Prison conditions and medical treatment

6.

The second topic introduced today by the Appellant concerned prison conditions and medical treatment if she were extradited to Romania and were in custody there. She tells me that she is really scared of the prospect of serving any prison term in Romania. She refers to basic human rights is not being respected, at least according to what she understands and hears on the news. She refers to fears about minimum needs (such as care and water) not being provided. She also referred to treatment which has been provided, set up for her and booked on the NHS here, including medication and blood tests, and which would be available in Romania to those able to pay for health insurance, but which would not – she says – be available in prison.
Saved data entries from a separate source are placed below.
theorem pv_runs_pairwise (m : List (List (String × String)))
    (h : m.Pairwise (fun a b => pvKey a ≤ pvKey b)) :
    (pvRuns m).Pairwise (fun p q => p.1 < q.1) := by
  induction m using pvRuns.induct with
  | case1 => simp [pvRuns]
  | case2 x xs ih =>
    rw [pvRuns, List.pairwise_cons]
    have hdrop : (xs.dropWhile (fun y => pvKey y == pvKey x)).Pairwise
        (fun a b => pvKey a ≤ pvKey b) :=
      ((List.pairwise_cons.mp h).2.sublist (List.dropWhile_sublist _))
    refine ⟨?_, ih hdrop⟩
    intro q hq
    rcases List.mem_map.mp (pv_runs_head _ q hq) with ⟨z, hz, he⟩
    exact he ▸ pv_dropWhile_lt x xs h z hz

theorem pv_runs_eq (m : List (List (String × String)))
    (h : m.Pairwise (fun a b => pvKey a ≤ pvKey b)) :
    pvRuns m = (pvRuns m).map (fun p => (p.1, m.filter (fun y => pvKey y == p.1))) := by
  induction m using pvRuns.induct with
  | case1 => simp [pvRuns]
  | case2 x xs ih =>
    rw [pvRuns, List.map_cons]
    congr 1
    · simp only
      rw [pv_takeWhile_filter x xs h]
    · have hdrop : (xs.dropWhile (fun y => pvKey y == pvKey x)).Pairwise
          (fun a b => pvKey a ≤ pvKey b) :=
        ((List.pairwise_cons.mp h).2.sublist (List.dropWhile_sublist _))
      conv_lhs => rw [ih hdrop]
      apply List.map_congr_left
      intro p hp
      congr 1
      -- filter over the whole list = filter over the tail beyond the first run
      have hk : pvKey x < p.1 := by
        rcases List.mem_map.mp (pv_runs_head _ p hp) with ⟨z, hz, he⟩
        exact he ▸ pv_dropWhile_lt x xs h z hz
      have hfilter : ∀ w ∈ x :: xs.takeWhile (fun y => pvKey y == pvKey x),
          ¬ (pvKey w == p.1) := by
        intro w hw
        rcases List.mem_cons.mp hw with rfl | hw
        · simp; exact ne_of_lt hk
        · have := List.mem_takeWhile_imp hw
          simp at this ⊢
          rw [this]; exact ne_of_lt hk
      have hnil : (x :: xs.takeWhile (fun y => pvKey y == pvKey x)).filter
          (fun y => pvKey y == p.1) = [] :=
        List.filter_eq_nil_iff.mpr (fun w hw => by simpa using hfilter w hw)
      conv_rhs => rw [← List.takeWhile_append_dropWhile (p := fun y => pvKey y == pvKey x) (l := xs),
        show (x :: (xs.takeWhile (fun y => pvKey y == pvKey x) ++ xs.dropWhile (fun y => pvKey y == pvKey x))) = (x :: xs.takeWhile (fun y => pvKey y == pvKey x)) ++ xs.dropWhile (fun y => pvKey y == pvKey x) from rfl,
        List.filter_append, hnil, List.nil_append]

-- the two per-line formatters agree: FAIL-overrides-OK equals the FAIL/OK/INFO chain
theorem pv_line_eq (r : List (String × String)) : pvLine r = pvFmt r := by
  unfold pvFmt pvLine pvStatus pvShortTs
  by_cases hf : ["failed", "error", "broken"].any
      (fun w => PySem.Str.isIn w (PySem.Str.lower (PySem.Str.slice (pvGet r "content" "") none (some 120)))) <;>
    by_cases ho : ["fixed", "created", "completed", "ok", "done", "success"].any
      (fun w => PySem.Str.isIn w (PySem.Str.lower (PySem.Str.slice (pvGet r "content" "") none (some 120)))) <;>
  simp_all

theorem pv_main (rs : List (List (String × String))) :
    PySem.List.sorted
        (rs.foldl (fun d r => d.modify (pvKey r) [] (· ++ [r]))
          (PySem.Dict.empty : PySem.Dict String (List (List (String × String))))).items
        (fun p => p.1)
      = pvRuns (PySem.List.sorted rs pvKey) := by
  set l := PySem.List.sorted rs pvKey with hl
  have hp : l.Pairwise (fun a b => pvKey a ≤ pvKey b) := PySem.List.sorted_pairwise rs pvKey
  have hpr : (pvRuns l).Pairwise (fun p q => p.1 < q.1) := pv_runs_pairwise l hp
  have hruns : pvRuns l = ((pvRuns l).map Prod.fst).map (fun k => (k, pvGrp rs k)) := by
    rw [List.map_map]
    conv_lhs => rw [pv_runs_eq l hp]
    apply List.map_congr_left
    intro p _
    simp only [Function.comp]
    rw [hl, pv_sorted_filter rs p.1]
  have hitems := pv_dict_items rs
  have hperm : ((pvRuns l).map Prod.fst).Perm (PySem.List.dedup (rs.map pvKey)) := by
    rw [List.perm_ext_iff_of_nodup]
    · intro k
      rw [pv_runs_mem l k, PySem.List.mem_dedup]
      exact ((((PySem.List.sorted_perm rs pvKey false)).map pvKey).mem_iff (a := k))
    · exact ((List.pairwise_map.mpr hpr).imp (fun h => ne_of_lt h))
    · exact PySem.List.nodup_dedup _
  apply PySem.List.sorted_eq_of_perm_of_pairwise_lt
  · rw [hitems, hruns]
    exact hperm.map _
  · exact hpr

-- ===== VERDICT (by name: the statement is the Claim_ definition above) =====
theorem digest_worker_results_py_spec : Claim_equal_digest_worker_results_py := by
  intro results _
  unfold Spec_digest_worker_results_py digest_worker_results_py digest_worker_results_py_alt
  by_cases h : results.isEmpty
  · have h0 : results = [] := List.isEmpty_iff.mp h
    simp only [h0, List.isEmpty_nil, if_true, List.length_nil]
    decide
  · simp only [h, if_false, Bool.false_eq_true]
    rw [pv_main]
    -- A's nested appending folds equal B's flat comprehension
    have hfold : ∀ (runs : List (String × List (List (String × String)))) (acc : List String),
        runs.foldl
          (fun lines p =>
            (PySem.List.slice p.2 (some (-5)) none).foldl (fun lines r => lines ++ [pvFmt r])
              (lines ++ ["\n### " ++ PySem.Str.upper p.1 ++ " (" ++
                PySem.Int.toStr (p.2.length : Int) ++ " results)"]))
          acc
        = acc ++ runs.flatMap
            (fun p => ("\n### " ++ PySem.Str.upper p.1 ++ " (" ++
                PySem.Int.toStr (p.2.length : Int) ++ " results)") ::
              (PySem.List.slice p.2 (some (-5)) none).map pvLine) := by
      intro runs
      induction runs with
      | nil => intro acc; simp
      | cons q qs ih =>
        intro acc
        rw [List.foldl_cons, ih, PySem.List.foldl_append_singleton_eq_map,
          List.flatMap_cons]
        simp [funext pv_line_eq]
    rw [hfold]
    simp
I have considered this topic relating to prison conditions and health care. This was not a ground which was the subject of renewal to this Court. But the points being made are human rights points and the Appellant is appearing in person. When I look at the judgment of the District Judge the question of prison conditions, including medical treatment, was specifically dealt with. The District Judge quoted in detail from a prison assurance dated 9 June 2020 which described the conditions, by reference to the prison at which the Appellant would be held, including the rights to medical assessment, treatment and care. The District Judge was satisfied that no basis for resisting extradition arose out of any concern relating to prison conditions, or relating to rights to and provision of medical treatment if detained. Having considered the points raised today, I am quite sure that there is no arguable basis for overturning that conclusion, or resisting extradition on these grounds. It was right that I consider them, but there is no viable point arising out of the two topics raised.

Article 8: Discussion

7.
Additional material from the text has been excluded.